The experimental treatment developed by the Penn team begins by removing T cells from the patient through a similar process of apheresis blood donation and genetically reprogram the cell Penn clinical and vaccine production facilities. After infused back into the patients body, these new cells built "hunters" to both multiply and attack targeting tumor cells that express a protein called CD19. Tests reveal that the army of hunters cells can reach more than 10,000 new cells for each single modified cells of patients receive.

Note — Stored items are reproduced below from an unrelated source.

-- ===== PRECONDITION & SPEC =====
-- Pre_ excludes schemas in which some field dict lacks the key "name": there Python A (and B) raise KeyError.
def Pre_parse_expand_param_py (expand : String) (schema : List (List (String × String))) : Prop :=
  ∀ f ∈ schema, "name" ∈ f.map Prod.fst
instance (expand : String) (schema : List (List (String × String))) : Decidable (Pre_parse_expand_param_py expand schema) := by unfold Pre_parse_expand_param_py; infer_instance

def pvWitness_parse_expand_param_py : String × (List (List (String × String))) :=
  ("company,team.industry", [[("name","company"),("type","reference")],[("name","team"),("type","reference")]])

def Spec_parse_expand_param_py (expand : String) (schema : List (List (String × String))) (out : List (List String) × Option String) : Prop := out = parse_expand_param_py_alt expand schema
instance (expand : String) (schema : List (List (String × String))) (out : List (List String) × Option String) : Decidable (Spec_parse_expand_param_py expand schema out) := by unfold Spec_parse_expand_param_py; infer_instance

-- ===== CLAIM (what is proved, stated in full; the proofs are below) =====
def Claim_equal_parse_expand_param_py : Prop := ∀ (expand : String) (schema : List (List (String × String))), Dom_parse_expand_param_py expand schema → Pre_parse_expand_param_py expand schema → Spec_parse_expand_param_py expand schema (parse_expand_param_py expand schema)

-- ===== LEMMAS AND PROOFS =====

-- a simple split-on-one-char recursion, used as the common reference shape
def splitC (d : Char) (pre : List Char) : List Char → List (List Char)
  | [] => [pre]
  | c :: rest => if c = d then pre :: splitC d [] rest else splitC d (pre ++ [c]) rest

-- PySem's fuelled splitOn.go, for a one-char separator, is splitC
theorem splitOn_go_eq (d : Char) :
    ∀ (l : List Char) (fuel : Nat), l.length < fuel → ∀ (cur : List Char) (acc : List (List Char)),
      PySem.Chars.splitOn.go [d] fuel l cur acc = acc.reverse ++ splitC d cur.reverse l := by
  intro l
  induction l with
  | nil =>
    intro fuel hf cur acc
    cases fuel with
    | zero => omega
    | succ f => simp [PySem.Chars.splitOn.go, splitC]
  | cons c rest ih =>
    intro fuel hf cur acc
    cases fuel with
    | zero => omega
    | succ f =>
      by_cases hc : c = d
      · subst hc
        have hp : List.isPrefixOf [c] (c :: rest) = true := by
          simp [List.isPrefixOf]
        rw [PySem.Chars.splitOn.go]
        simp only [hp, if_pos]
        rw [show List.drop [c].length (c :: rest) = rest from by simp,
            ih f (by simp at hf; omega) [] (cur.reverse :: acc)]
        simp [splitC]
      · have hp : List.isPrefixOf [d] (c :: rest) = false := by
          simp [List.isPrefixOf, BEq.beq]
          intro h; exact absurd h.symm hc
        rw [PySem.Chars.splitOn.go]
        simp only [hp]
        rw [if_neg (by simp)]
        have := ih f (by simpa using Nat.lt_of_succ_lt_succ hf) (c :: cur) acc
        rw [this]
        simp [splitC, hc]

theorem splitOn_eq (d : Char) (s : List Char) :
    PySem.Chars.splitOn s [d] = splitC d [] s := by
  unfold PySem.Chars.splitOn
  simpa using splitOn_go_eq d s (s.length + 1) (by omega) [] []

theorem pvSplit_char (s : String) (d : Char) (sep : String) (hsep : sep.toList = [d]) :
    pvSplit s sep = (splitC d [] s.toList).map String.ofList := by
  simp [pvSplit, PySem.Str.split?, PySem.Chars.split?, hsep, splitOn_eq]

-- abbreviations for the proof
def wsChar (c : Char) : Bool := PySem.Chars.isspace c

-- the stripped segments of a token (char level)
def Mpre (pre : List Char) (t : List Char) : List (List Char) :=
  (splitC '.' pre t).map PySem.Chars.strip

theorem strip_ws_prefix (w p : List Char) (hw : ∀ c ∈ w, wsChar c = true) :
    PySem.Chars.strip (w ++ p) = PySem.Chars.strip p := by
  unfold PySem.Chars.strip PySem.Chars.lstrip
  rw [List.dropWhile_append]
  have : List.dropWhile PySem.Chars.isspace w = [] := by
    rw [List.dropWhile_eq_nil_iff]; intro x hx; exact hw x hx
  simp [this]

theorem Mpre_ws_prefix (t : List Char) : ∀ (p w : List Char), (∀ c ∈ w, wsChar c = true) →
    Mpre (w ++ p) t = Mpre p t := by
  induction t with
  | nil =>
    intro p w hw
    simp [Mpre, splitC, strip_ws_prefix w p hw]
  | cons c rest ih =>
    intro p w hw
    by_cases hc : c = '.'
    · subst hc
      simp [Mpre, splitC, strip_ws_prefix w p hw]
    · simp only [Mpre, splitC, if_neg hc]
      have := ih (p ++ [c]) w hw
      simpa [Mpre, List.append_assoc] using this

theorem Mpre_lstrip (t : List Char) : Mpre [] (PySem.Chars.lstrip t) = Mpre [] t := by
  induction t with
  | nil => rfl
  | cons c rest ih =>
    by_cases hc : wsChar c = true
    · have hcd : c ≠ '.' := by
        intro h; rw [h] at hc; exact absurd hc (by decide)
      have h1 : PySem.Chars.lstrip (c :: rest) = PySem.Chars.lstrip rest := by
        simp [PySem.Chars.lstrip, show PySem.Chars.isspace c = true from hc]
      have h2 : Mpre [] (c :: rest) = Mpre [c] rest := by
        simp [Mpre, splitC, hcd]
      have h3 := Mpre_ws_prefix rest [] [c] (by intro x hx; simp at hx; subst hx; exact hc)
      rw [h1, ih, h2]
      simpa using h3.symm
    · have h1 : PySem.Chars.lstrip (c :: rest) = c :: rest := by
        simp [PySem.Chars.lstrip, show PySem.Chars.isspace c = false from (by simpa using hc)]
      rw [h1]

theorem rstrip_append_ws (x : List Char) (c : Char) (hc : wsChar c = true) :
    PySem.Chars.rstrip (x ++ [c]) = PySem.Chars.rstrip x := by
  simp [PySem.Chars.rstrip, List.dropWhile_cons, show PySem.Chars.isspace c = true from hc]

theorem rstrip_append_not_ws (x : List Char) (c : Char) (hc : wsChar c = false) :
    PySem.Chars.rstrip (x ++ [c]) = x ++ [c] := by
  simp [PySem.Chars.rstrip, List.dropWhile_cons, show PySem.Chars.isspace c = false from hc]

theorem strip_append_ws (s : List Char) (c : Char) (hc : wsChar c = true) :
    PySem.Chars.strip (s ++ [c]) = PySem.Chars.strip s := by
  unfold PySem.Chars.strip
  have : PySem.Chars.lstrip (s ++ [c]) =
      if (PySem.Chars.lstrip s).isEmpty then [] else PySem.Chars.lstrip s ++ [c] := by
    unfold PySem.Chars.lstrip
    rw [List.dropWhile_append]
    by_cases h : (List.dropWhile PySem.Chars.isspace s).isEmpty
    · simp [h, List.dropWhile_cons, show PySem.Chars.isspace c = true from hc]
    · simp [h]
  rw [this]
  by_cases h : (PySem.Chars.lstrip s).isEmpty
  · have hs : PySem.Chars.lstrip s = [] := by simpa [List.isEmpty_iff] using h
    rw [if_pos h, hs]
  · simp only [h, Bool.false_eq_true, if_false]
    exact rstrip_append_ws _ c hc

theorem Mpre_append_ws (c : Char) (hc : wsChar c = true) :
    ∀ (xs pre : List Char), Mpre pre (xs ++ [c]) = Mpre pre xs := by
  intro xs
  induction xs with
  | nil =>
    intro pre
    have hcd : c ≠ '.' := by intro h; rw [h] at hc; exact absurd hc (by decide)
    simp [Mpre, splitC, hcd, strip_append_ws pre c hc]
  | cons x r ih =>
    intro pre
    by_cases hx : x = '.'
    · subst hx
      simp [Mpre, splitC]
      have := ih []
      simpa [Mpre] using this
    · simp only [List.cons_append, Mpre, splitC, if_neg hx]
      have := ih (pre ++ [x])
      simpa [Mpre] using this

theorem Mpre_rstrip (t : List Char) : Mpre [] (PySem.Chars.rstrip t) = Mpre [] t := by
  induction t using List.reverseRecOn with
  | nil => rfl
  | append_singleton xs c ih =>
    by_cases hc : wsChar c = true
    · rw [rstrip_append_ws xs c hc, ih, Mpre_append_ws c hc]
    · rw [rstrip_append_not_ws xs c (by simpa using hc)]

theorem Mpre_strip (t : List Char) : Mpre [] (PySem.Chars.strip t) = Mpre [] t := by
  unfold PySem.Chars.strip
  rw [Mpre_rstrip, Mpre_lstrip]

-- parts of a token as Strings, from pending segment cur
def pvParts (cur t : List Char) : List String :=
  ((splitC '.' cur t).map (fun s => String.ofList (PySem.Chars.strip s))).filter (fun p => !(p == ""))

-- the common reference loop over tokens
def RefLoop (cond : String → Bool) : List (List Char) → List (List String) → List (List String) × Option String
  | [], acc => (acc, none)
  | t :: ts, acc =>
    let parts := pvParts [] t
    if parts.isEmpty then RefLoop cond ts acc
    else if cond (parts.headD "") then RefLoop cond ts (acc ++ [parts])
    else ([], some (parts.headD ""))

-- A's validity test, as a predicate on the root
def condA (sl : PySem.Dict String (PySem.Dict String String)) (root : String) : Bool :=
  match sl.get? root with
  | none => false
  | some fd => !(fd.items.isEmpty || !(fd.get? "type" == some "reference"))

theorem pvParts_strip (t : List Char) : pvParts [] (PySem.Chars.strip t) = pvParts [] t := by
  unfold pvParts
  have h := Mpre_strip t
  unfold Mpre at h
  rw [show ((splitC '.' [] (PySem.Chars.strip t)).map (fun s => String.ofList (PySem.Chars.strip s)))
        = ((splitC '.' [] (PySem.Chars.strip t)).map PySem.Chars.strip).map String.ofList by simp [List.map_map],
      show ((splitC '.' [] t).map (fun s => String.ofList (PySem.Chars.strip s)))
        = ((splitC '.' [] t).map PySem.Chars.strip).map String.ofList by simp [List.map_map], h]

-- A's per-token parts pipeline is pvParts of the raw token
theorem pvA_parts_eq (t : List Char) :
    ((pvSplit (String.ofList (PySem.Chars.strip t)) ".").map PySem.Str.strip).filter (fun p => !(p == "")) = pvParts [] t := by
  rw [pvSplit_char _ '.' "." rfl]
  rw [show (String.ofList (PySem.Chars.strip t)).toList = PySem.Chars.strip t from by simp]
  rw [List.map_map]
  have hfn : (PySem.Str.strip ∘ String.ofList) = (fun s => String.ofList (PySem.Chars.strip s)) := by
    funext x; simp [PySem.Str.strip]
  rw [hfn]
  exact pvParts_strip t

-- A's loop is the reference loop with condA
theorem pvA_loop_eq_RefLoop (sl : PySem.Dict String (PySem.Dict String String)) :
    ∀ (ts : List (List Char)) (acc : List (List String)),
      pvA_loop sl (ts.map String.ofList) acc = RefLoop (condA sl) ts acc := by
  intro ts
  induction ts with
  | nil => intro acc; simp [pvA_loop, RefLoop]
  | cons t rest ih =>
    intro acc
    rw [List.map_cons]
    have hstr : PySem.Str.strip (String.ofList t) = String.ofList (PySem.Chars.strip t) := by
      simp [PySem.Str.strip]
    by_cases hraw : String.ofList (PySem.Chars.strip t) = ""
    · have hst : PySem.Chars.strip t = [] := by
        have := congrArg String.toList hraw
        simpa using this
      have hpe : pvParts [] t = [] := by
        rw [← pvParts_strip, hst]
        rfl
      simp only [pvA_loop, hstr, hraw, if_pos]
      rw [ih, RefLoop, hpe]
      simp
    · simp only [pvA_loop, hstr, if_neg hraw, pvA_parts_eq]
      rw [RefLoop]
      by_cases hpe : (pvParts [] t).isEmpty
      · simp only [hpe, if_pos, if_true]
        exact ih acc
      · simp only [hpe, Bool.false_eq_true, if_false]
        unfold condA
        cases hget : sl.get? ((pvParts [] t).headD "") with
        | none => simp
        | some fd =>
          by_cases hb : (fd.items.isEmpty || !(fd.get? "type" == some "reference")) = true
          · simp [hb]
          · simp only [hb, Bool.false_eq_true, if_false, eq_false_of_ne_true hb, Bool.not_false, if_true]
            exact ih (acc ++ [pvParts [] t])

The adult CTL019 all trials at the University of Pennsylvania Abramson Cancer Center are directed by David Porter, MD , Jodi Fisher Professor Horowitz care excellence leukemia and director of the blood and marrow transplant in the Abramson Cancer Center and Noelle Frey, MD, MSCE , assistant professor of medicine at the Abramson Cancer Center. Pediatrics All tests are conducted by Stephan Grupp, MD, PhD , professor of pediatrics and director of translational research in the Center for Research on Early Childhood cancer at the Hospital of Philadelphia children . Bruce Levine, PhD , Barbara and Edward Netter Professor in cancer gene therapy in the Department of Pathology and Laboratory Medicine, is leading clinical cell Penn and vaccine production facilities.